In the material below, some lines carry "what". Copy each such line.

>>>

-- pv_equiv track=rewrite | github.com/ayukyo/alltoolkit | Python/table_utils/mod.py | column_widths
-- ===== SOURCE A (Python) =====
-- from typing import Union, List, Tuple, Optional, Dict, Any, Callable, Iterator
--
-- def column_widths(rows: List[List[str]], min_width: int = 1) -> List[int]:
--     """
--     Calculate column widths for data.
--
--     Args:
--         rows: Data rows
--         min_width: Minimum width per column
--
--     Returns:
--         List of column widths
--     """
--     if not rows:
--         return []
--
--     num_cols = max(len(row) for row in rows)
--     widths = [min_width] * num_cols
--
--     for row in rows:
--         for i, cell in enumerate(row):
--             widths[i] = max(widths[i], len(str(cell)))
--
--     return widths
-- ===== SOURCE B (Python) =====
-- def column_widths(rows, min_width=1):
--     if not rows:
--         return []
--     num_cols = max(len(row) for row in rows)
--     # column-major: one whole column at a time, no indexed accumulator
--     return [max([min_width] + [len(row[j]) for row in rows if j < len(row)])
--             for j in range(num_cols)]
-- ===== Notes on version B (the rewrite author's own statement) =====
-- stated objective: idiomatic
-- what changed: Replaces A's row-major cell-by-cell updates of an indexed widths accumulator with a column-major comprehension that computes each column's width as one max over that column's cells.
import Mathlib
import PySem

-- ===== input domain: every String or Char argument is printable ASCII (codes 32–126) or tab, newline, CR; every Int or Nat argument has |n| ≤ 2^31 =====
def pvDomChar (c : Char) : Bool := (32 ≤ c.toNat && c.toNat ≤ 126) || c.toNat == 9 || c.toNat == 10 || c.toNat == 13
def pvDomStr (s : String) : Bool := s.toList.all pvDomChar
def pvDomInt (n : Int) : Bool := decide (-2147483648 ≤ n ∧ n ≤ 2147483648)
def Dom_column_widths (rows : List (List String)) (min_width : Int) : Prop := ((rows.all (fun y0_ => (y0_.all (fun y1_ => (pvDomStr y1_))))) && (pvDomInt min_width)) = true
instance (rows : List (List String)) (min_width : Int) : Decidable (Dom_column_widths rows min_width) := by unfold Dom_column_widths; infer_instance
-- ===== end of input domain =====

-- B recomputes each column width column-major (one max per column) instead of A's
-- cell-by-cell updates of an indexed widths accumulator; objective: more idiomatic, same cost.

-- ===== PORT A =====
-- row-major: widths accumulator updated cell by cell via enumerate
def column_widths (rows : List (List String)) (min_width : Int) : List Int :=
  if rows = [] then []
  else
    let num_cols : Int :=
      (PySem.List.max? (rows.map (fun row => PySem.List.len row)) (fun x => x)).getD 0
    let widths := PySem.List.pyRepeat [min_width] num_cols
    rows.foldl (fun widths row =>
      (PySem.List.enumerate row 0).foldl (fun w p =>
        PySem.List.pySetD w p.1 (max (PySem.List.pyGetD w p.1 0) (PySem.Str.len p.2))) widths)
      widths

-- ===== PORT B =====
-- column-major: one max per column over the cells that column has
def column_widths_alt (rows : List (List String)) (min_width : Int) : List Int :=
  if rows = [] then []
  else
    let num_cols : Int :=
      (PySem.List.max? (rows.map (fun row => PySem.List.len row)) (fun x => x)).getD 0
    (PySem.List.pyRange 0 num_cols 1).map (fun j =>
      (PySem.List.max?
        (min_width :: rows.filterMap (fun row =>
          if j < PySem.List.len row then some (PySem.Str.len (PySem.List.pyGetD row j "")) else none))
        (fun x => x)).getD 0)

-- ===== PRECONDITION & SPEC =====
def Spec_column_widths (rows : List (List String)) (min_width : Int) (out : List Int) : Prop := out = column_widths_alt rows min_width
instance (rows : List (List String)) (min_width : Int) (out : List Int) : Decidable (Spec_column_widths rows min_width out) := by unfold Spec_column_widths; infer_instance

-- ===== CLAIM (what is proved, stated in full; the proofs are below) =====
def Claim_equal_column_widths : Prop := ∀ (rows : List (List String)) (min_width : Int), Dom_column_widths rows min_width → Spec_column_widths rows min_width (column_widths rows min_width)

-- ===== LEMMAS AND PROOFS =====

-- the per-column combining step both proofs reduce to
def cwStep (j : Nat) (acc : Int) (row : List String) : Int :=
  if j < row.length then max acc (PySem.Str.len (row.getD j "")) else acc

lemma cw_col_spec (rows : List (List String)) (j : Nat) (acc : Int) :
    (rows.filterMap (fun row =>
      if (j:Int) < PySem.List.len row then some (PySem.Str.len (PySem.List.pyGetD row (j:Int) "")) else none)).foldl max acc
    = rows.foldl (cwStep j) acc := by
  induction rows generalizing acc with
  | nil => rfl
  | cons r rs ih =>
    simp only [PySem.List.len_eq, PySem.List.pyGetD_natCast] at ih
    simp only [List.filterMap_cons, PySem.List.len_eq, PySem.List.pyGetD_natCast]
    by_cases h : j < r.length
    · rw [if_pos (by exact_mod_cast h)]
      simp only [List.foldl_cons, cwStep, if_pos h]
      exact ih _
    · rw [if_neg (by exact_mod_cast h)]
      simp only [List.foldl_cons, cwStep, if_neg h]
      exact ih _

lemma cw_getD_set (w:List Int)(s j:Nat)(v:Int)(h:s<w.length) :
    (w.set s v).getD j 0 = if s = j then v else w.getD j 0 := by
  by_cases hj : j < w.length
  · simp [List.getD_eq_getElem?_getD, hj]
    split_ifs <;> simp_all
  · have : ¬ s = j := by omega
    simp [List.getD_eq_getElem?_getD, this]

lemma cw_inner_spec (row : List String) (s : Nat) (w : List Int)
    (hle : s + row.length ≤ w.length) :
    (((PySem.List.enumerate row (s:Int)).foldl (fun w p =>
        PySem.List.pySetD w p.1 (max (PySem.List.pyGetD w p.1 0) (PySem.Str.len p.2))) w).length
        = w.length)
    ∧ ∀ j : Nat,
      ((PySem.List.enumerate row (s:Int)).foldl (fun w p =>
        PySem.List.pySetD w p.1 (max (PySem.List.pyGetD w p.1 0) (PySem.Str.len p.2))) w).getD j 0
      = if s ≤ j ∧ j < s + row.length then max (w.getD j 0) (PySem.Str.len (row.getD (j - s) ""))
        else w.getD j 0 := by
  induction row generalizing s w with
  | nil =>
    constructor
    · rfl
    · intro j
      have h0 : ¬ (s ≤ j ∧ j < s + List.length ([] : List String)) := by simp
      rw [if_neg h0]
      rfl
  | cons c t ih =>
    simp only [List.length_cons] at hle
    have hcons : PySem.List.enumerate (c::t) (s:Int)
        = ((s:Int),c) :: PySem.List.enumerate t ((s:Int)+1) := rfl
    have hs1 : ((s:Int)+1) = ((s+1 : Nat):Int) := by push_cast; ring
    set w' := w.set s (max (w.getD s 0) (PySem.Str.len c)) with hw'
    have hstep : PySem.List.pySetD w (s:Int) (max (PySem.List.pyGetD w (s:Int) 0) (PySem.Str.len c)) = w' := by
      simp [hw']
    have hlen' : w'.length = w.length := by simp [hw']
    have hle' : (s+1) + t.length ≤ w'.length := by rw [hlen']; omega
    obtain ⟨ihlen, ihget⟩ := ih (s+1) w' hle'
    rw [hcons]
    simp only [List.foldl_cons, hs1, hstep]
    refine ⟨by rw [ihlen, hlen'], ?_⟩
    intro j
    rw [ihget j]
    have hsw : s < w.length := by omega
    by_cases h1 : s + 1 ≤ j ∧ j < (s+1) + t.length
    · rw [if_pos h1, if_pos (by simp only [List.length_cons]; omega)]
      have hne : ¬ s = j := by omega
      rw [hw', cw_getD_set w s j _ hsw, if_neg hne]
      have : (c::t).getD (j - s) "" = t.getD (j - (s+1)) "" := by
        have : j - s = (j - (s+1)) + 1 := by omega
        simp [this]
      rw [this]
    · rw [if_neg h1]
      by_cases h2 : s ≤ j ∧ j < s + (c::t).length
      · have hj : j = s := by simp only [List.length_cons] at h2; omega
        rw [if_pos h2, hw', cw_getD_set w s j _ hsw, if_pos hj.symm]
        subst hj
        simp
      · rw [if_neg h2, hw', cw_getD_set w s j _ hsw, if_neg (by simp only [List.length_cons, not_and, not_lt] at h2; omega)]

lemma cw_outer_spec (rows : List (List String)) (w : List Int)
    (h : ∀ r ∈ rows, r.length ≤ w.length) :
    ((rows.foldl (fun widths row =>
      (PySem.List.enumerate row 0).foldl (fun w p =>
        PySem.List.pySetD w p.1 (max (PySem.List.pyGetD w p.1 0) (PySem.Str.len p.2))) widths) w).length
      = w.length)
    ∧ ∀ j : Nat,
      (rows.foldl (fun widths row =>
        (PySem.List.enumerate row 0).foldl (fun w p =>
          PySem.List.pySetD w p.1 (max (PySem.List.pyGetD w p.1 0) (PySem.Str.len p.2))) widths) w).getD j 0
      = rows.foldl (cwStep j) (w.getD j 0) := by
  induction rows generalizing w with
  | nil => exact ⟨rfl, fun j => rfl⟩
  | cons r rs ih =>
    have hr : r.length ≤ w.length := h r (by simp)
    obtain ⟨ilen, iget⟩ := cw_inner_spec r 0 w (by omega)
    simp only [Nat.cast_zero] at ilen iget
    set w1 := (PySem.List.enumerate r (0:Int)).foldl (fun w p =>
        PySem.List.pySetD w p.1 (max (PySem.List.pyGetD w p.1 0) (PySem.Str.len p.2))) w with hw1
    have hlen1 : w1.length = w.length := ilen
    obtain ⟨olen, oget⟩ := ih w1 (fun r hr' => by rw [hlen1]; exact h r (by simp [hr']))
    constructor
    · simp only [List.foldl_cons]
      rw [← hw1, olen, hlen1]
    · intro j
      simp only [List.foldl_cons]
      rw [← hw1, oget j]
      congr 1
      rw [hw1, iget j]
      simp [cwStep]

lemma cw_main (rows : List (List String)) (min_width : Int) (hrows : rows ≠ []) :
    (let num_cols : Int :=
      (PySem.List.max? (rows.map (fun row => PySem.List.len row)) (fun x => x)).getD 0
     let widths := PySem.List.pyRepeat [min_width] num_cols
     rows.foldl (fun widths row =>
      (PySem.List.enumerate row 0).foldl (fun w p =>
        PySem.List.pySetD w p.1 (max (PySem.List.pyGetD w p.1 0) (PySem.Str.len p.2))) widths)
      widths)
    = (let num_cols : Int :=
      (PySem.List.max? (rows.map (fun row => PySem.List.len row)) (fun x => x)).getD 0
      (PySem.List.pyRange 0 num_cols 1).map (fun j =>
      (PySem.List.max?
        (min_width :: rows.filterMap (fun row =>
          if j < PySem.List.len row then some (PySem.Str.len (PySem.List.pyGetD row j "")) else none))
        (fun x => x)).getD 0)) := by
  obtain ⟨r, rs, rfl⟩ := List.exists_cons_of_ne_nil hrows
  simp only
  set M : Int := (PySem.List.max? (((r::rs)).map (fun row => PySem.List.len row)) (fun x => x)).getD 0 with hM
  have hMfold : M = (rs.map (fun row => PySem.List.len row)).foldl max (PySem.List.len r) := by
    rw [hM, List.map_cons, PySem.List.max?_id_cons]; rfl
  have hbound : ∀ ρ ∈ (r::rs), PySem.List.len ρ ≤ M := by
    intro ρ hρ
    rw [hMfold]
    rcases List.mem_cons.mp hρ with h'|h'
    · subst h'; exact (PySem.List.le_foldl_max _ _).1
    · exact (PySem.List.le_foldl_max _ _).2 _ (List.mem_map_of_mem h')
  have hM0 : 0 ≤ M := le_trans (by simp [PySem.List.len_eq]) (hbound r (by simp))
  set N := M.toNat with hN
  have hMN : M = (N:Int) := by omega
  have hbN : ∀ ρ ∈ (r::rs), ρ.length ≤ N := by
    intro ρ hρ
    have := hbound ρ hρ
    rw [PySem.List.len_eq, hMN] at this
    exact_mod_cast this
  have hrep : PySem.List.pyRepeat [min_width] M = List.replicate N min_width := by
    rw [PySem.List.pyRepeat_singleton, hN]
  have hrlen : (List.replicate N min_width).length = N := by simp
  obtain ⟨alen, aget⟩ := cw_outer_spec (r::rs) (List.replicate N min_width)
    (fun ρ hρ => by rw [hrlen]; exact hbN ρ hρ)
  rw [hrep]
  rw [hMN, PySem.List.pyRange_zero_natCast]
  rw [List.map_map]
  apply List.ext_getElem
  · rw [alen, hrlen]; simp
  · intro j hj1 hj2
    have hjN : j < N := by rw [alen, hrlen] at hj1; exact hj1
    have hA : _ = _ := aget j
    rw [List.getD_eq_getElem _ _ hj1] at hA
    rw [hA]
    rw [List.getElem_map, List.getElem_range]
    simp only [Function.comp]
    rw [PySem.List.max?_id_cons, Option.getD_some]
    rw [cw_col_spec (r::rs) j min_width]
    rw [List.getD_replicate]
    exact hjN

-- ===== VERDICT (by name: the statement is the Claim_ definition above) =====
theorem column_widths_spec : Claim_equal_column_widths := by
  intro rows min_width _
  unfold Spec_column_widths
  by_cases h : rows = []
  · subst h; rfl
  · show column_widths rows min_width = column_widths_alt rows min_width
    unfold column_widths column_widths_alt
    rw [if_neg h, if_neg h]
    exact cw_main rows min_width h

<<<

- Solution for this task
-- what changed: Replaces A's row-major cell-by-cell updates of an indexed widths accumulator with a column-major comprehension that computes each column's width as one max over that column's cells.
-- ===== CLAIM (what is proved, stated in full; the proofs are below) =====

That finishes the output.